Проверить не получалось.

      Проходили дни — Ренато ждал. И школьник Ренни, белокожий, белоголовый, ждал: будто кот у мышиной норы, подкарауливал события.

      Проходили дни, за каждый день юности платили другие — переставали быть. Но размеренный быт старика оставался неизменным, чудовище, летавшее кругом и пожиравшее саму память о людях не трогало пока самых близких Ренато.

      Чудовище, состоящее из пасти и глаз — следить и выхватывать жертву из толпы, так, чтобы никто не заметил…


      Ненавязчивый вальс рассеивался в коридоре, сочась из кухни: мать слушала радио. На крыльцо, где Ренни устроился, музыка почти не доносилась.

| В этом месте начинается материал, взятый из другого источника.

-- pv_equiv track=rewrite | github.com/banyuechenjiang/Termux-Python-Toys | 幻想乡年历.py | get_time_as_traditional_chinese_hour
-- ===== SOURCE A (Python) =====
-- def get_time_as_traditional_chinese_hour(hour, minute):
--     chinese_hours = {
--         23: "子", 1: "丑", 3: "寅", 5: "卯", 7: "辰", 9: "巳",
--         11: "午", 13: "未", 15: "申", 17: "酉", 19: "戌", 21: "亥"
--     }
--
--     shichen_hour = hour % 24
--     current_shichen_name = ""
--     for start_hour, shichen_name in chinese_hours.items():
--         if (start_hour <= shichen_hour < start_hour + 2) or (start_hour == 23 and shichen_hour < 1):
--             current_shichen_name = shichen_name
--             break
--
--     minute_in_shichen = minute % 120
--
--     quarter_index = minute_in_shichen // 15
--     if minute_in_shichen < 60:
--         shi_segment = "初"
--     else:
--         shi_segment = "正"
--         quarter_index -= 4
--
--     quarter_numbers = ["一", "二", "三", "四"]
--     quarter_number_name = quarter_numbers[quarter_index]
--
--     return f"{current_shichen_name}時{shi_segment}{quarter_number_name}刻"
-- ===== SOURCE B (Python) =====
-- def get_time_as_traditional_chinese_hour(hour, minute):
--     names = ["子", "丑", "寅", "卯", "辰", "巳", "午", "未", "申", "酉", "戌", "亥"]
--     quarters = ["一", "二", "三", "四"]
--     name = names[((hour % 24 + 1) % 24) // 2]
--     m = minute % 120
--     if m < 60:
--         seg, q = "初", m // 15
--     else:
--         seg, q = "正", m // 15 - 4
--     return f"{name}時{seg}{quarters[q]}刻"
-- ===== Notes on version B (the rewrite author's own statement) =====
-- stated objective: simpler
-- what changed: Replaces the dict-search loop with sentinel and break by a direct closed-form index ((hour%24+1)%24)//2 into an ordered name list, removing the linear search entirely.
import Mathlib
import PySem

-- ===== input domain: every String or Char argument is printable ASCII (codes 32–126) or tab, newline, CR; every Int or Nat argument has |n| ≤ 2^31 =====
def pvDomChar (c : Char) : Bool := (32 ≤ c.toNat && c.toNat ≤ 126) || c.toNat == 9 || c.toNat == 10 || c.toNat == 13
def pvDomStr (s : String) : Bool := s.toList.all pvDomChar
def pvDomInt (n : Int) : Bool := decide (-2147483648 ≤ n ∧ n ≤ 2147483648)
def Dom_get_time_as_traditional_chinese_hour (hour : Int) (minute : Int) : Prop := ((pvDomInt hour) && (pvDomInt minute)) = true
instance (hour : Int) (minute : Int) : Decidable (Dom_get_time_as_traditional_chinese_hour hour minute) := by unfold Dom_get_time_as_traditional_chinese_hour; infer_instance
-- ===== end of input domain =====

-- B replaces A's linear search over the dict (with sentinel "" and break) by a
-- closed-form index into an ordered name list; objective: simpler.

-- ===== PORT A =====
-- A's for-loop with break over chinese_hours.items(): returns the first
-- matching shichen name, or the sentinel "" if none matches.
def pvSearchA : List (Int × String) → Int → String
  | [], _ => ""
  | (start_hour, shichen_name) :: rest, shichen_hour =>
    if (start_hour ≤ shichen_hour ∧ shichen_hour < start_hour + 2) ∨
       (start_hour = 23 ∧ shichen_hour < 1) then shichen_name
    else pvSearchA rest shichen_hour

def get_time_as_traditional_chinese_hour (hour : Int) (minute : Int) : String :=
  let chinese_hours : List (Int × String) :=
    [(23, "子"), (1, "丑"), (3, "寅"), (5, "卯"), (7, "辰"), (9, "巳"),
     (11, "午"), (13, "未"), (15, "申"), (17, "酉"), (19, "戌"), (21, "亥")]
  let shichen_hour := PySem.Int.mod hour 24
  let current_shichen_name := pvSearchA chinese_hours shichen_hour
  let minute_in_shichen := PySem.Int.mod minute 120
  let quarter_index := PySem.Int.floordiv minute_in_shichen 15
  let (shi_segment, quarter_index) :=
    if minute_in_shichen < 60 then ("初", quarter_index) else ("正", quarter_index - 4)
  let quarter_numbers := ["一", "二", "三", "四"]
  -- quarter_index is always in [0,3], so the IndexError branch is unreachable
  let quarter_number_name := (PySem.List.pyGet? quarter_numbers quarter_index).getD ""
  current_shichen_name ++ "時" ++ shi_segment ++ quarter_number_name ++ "刻"

-- ===== PORT B =====
def get_time_as_traditional_chinese_hour_alt (hour : Int) (minute : Int) : String :=
  let names := ["子", "丑", "寅", "卯", "辰", "巳", "午", "未", "申", "酉", "戌", "亥"]
  let quarters := ["一", "二", "三", "四"]
  let name := (PySem.List.pyGet? names
    (PySem.Int.floordiv (PySem.Int.mod (PySem.Int.mod hour 24 + 1) 24) 2)).getD ""
  let m := PySem.Int.mod minute 120
  let (seg, q) :=
    if m < 60 then ("初", PySem.Int.floordiv m 15) else ("正", PySem.Int.floordiv m 15 - 4)
  name ++ "時" ++ seg ++ (PySem.List.pyGet? quarters q).getD "" ++ "刻"

-- ===== PRECONDITION & SPEC =====
def Spec_get_time_as_traditional_chinese_hour (hour : Int) (minute : Int) (out : String) : Prop := out = get_time_as_traditional_chinese_hour_alt hour minute
instance (hour : Int) (minute : Int) (out : String) : Decidable (Spec_get_time_as_traditional_chinese_hour hour minute out) := by unfold Spec_get_time_as_traditional_chinese_hour; infer_instance

-- ===== CLAIM (what is proved, stated in full; the proofs are below) =====
def Claim_equal_get_time_as_traditional_chinese_hour : Prop := ∀ (hour : Int) (minute : Int), Dom_get_time_as_traditional_chinese_hour hour minute → Spec_get_time_as_traditional_chinese_hour hour minute (get_time_as_traditional_chinese_hour hour minute)

-- ===== LEMMAS AND PROOFS =====

lemma pv_mod_mod (a n : Int) (hn : 0 < n) :
    PySem.Int.mod (PySem.Int.mod a n) n = PySem.Int.mod a n := by
  rw [PySem.Int.mod_eq_emod_of_pos hn, PySem.Int.mod_eq_emod_of_pos hn,
      Int.emod_emod_of_dvd _ dvd_rfl]

lemma pv_A_mod (hour minute : Int) :
    get_time_as_traditional_chinese_hour hour minute =
    get_time_as_traditional_chinese_hour (PySem.Int.mod hour 24) (PySem.Int.mod minute 120) := by
  simp only [get_time_as_traditional_chinese_hour,
    pv_mod_mod _ 24 (by norm_num), pv_mod_mod _ 120 (by norm_num)]

lemma pv_B_mod (hour minute : Int) :
    get_time_as_traditional_chinese_hour_alt hour minute =
    get_time_as_traditional_chinese_hour_alt (PySem.Int.mod hour 24) (PySem.Int.mod minute 120) := by
  simp only [get_time_as_traditional_chinese_hour_alt,
    pv_mod_mod _ 24 (by norm_num), pv_mod_mod _ 120 (by norm_num)]

set_option maxRecDepth 4000 in
set_option maxHeartbeats 2000000 in
lemma pv_fin : ∀ h ∈ Finset.Icc (0 : Int) 23, ∀ m ∈ Finset.Icc (0 : Int) 119,
    get_time_as_traditional_chinese_hour h m = get_time_as_traditional_chinese_hour_alt h m := by
  decide

-- ===== VERDICT (by name: the statement is the Claim_ definition above) =====
theorem get_time_as_traditional_chinese_hour_spec : Claim_equal_get_time_as_traditional_chinese_hour := by
  intro hour minute _
  unfold Spec_get_time_as_traditional_chinese_hour
  rw [pv_A_mod, pv_B_mod]
  have h24 : PySem.Int.mod hour 24 = hour % 24 := PySem.Int.mod_eq_emod_of_pos (by norm_num)
  have h120 : PySem.Int.mod minute 120 = minute % 120 := PySem.Int.mod_eq_emod_of_pos (by norm_num)
  apply pv_fin
  · rw [h24]; simp [Finset.mem_Icc]
    constructor
    · exact Int.emod_nonneg _ (by norm_num)
    · have := Int.emod_lt_of_pos hour (show (0:Int) < 24 by norm_num); omega
  · rw [h120]; simp [Finset.mem_Icc]
    constructor
    · exact Int.emod_nonneg _ (by norm_num)
    · have := Int.emod_lt_of_pos minute (show (0:Int) < 120 by norm_num); omega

Перед мальчиком лежала коллекция самых разных жуков — Ренни помнил, как все лето собирал ее по заданию учителя. Не похожие один на другого, наколотые на иглы, они казались не мертвыми, но искусственными. То черные, узкие, с длинными изогнутыми усами, то зеленоватые нарядные бронзовки, тяжеловесные даже в полете, то блеклые, смахивающие на пожухлый лист… Возиться с жуками было не слишком приятно, однако и не отвратительно — Ренни создавал коллекцию, словно собирал головоломку.


В той, прежней реальности, Ренни сдал работу учителю и получил за нее «отлично». Сейчас перед ним был шанс проверить, способен ли он сам изменить прошлое, или является не более чем персонажем фильма, запущенного невесть кем и невесть когда.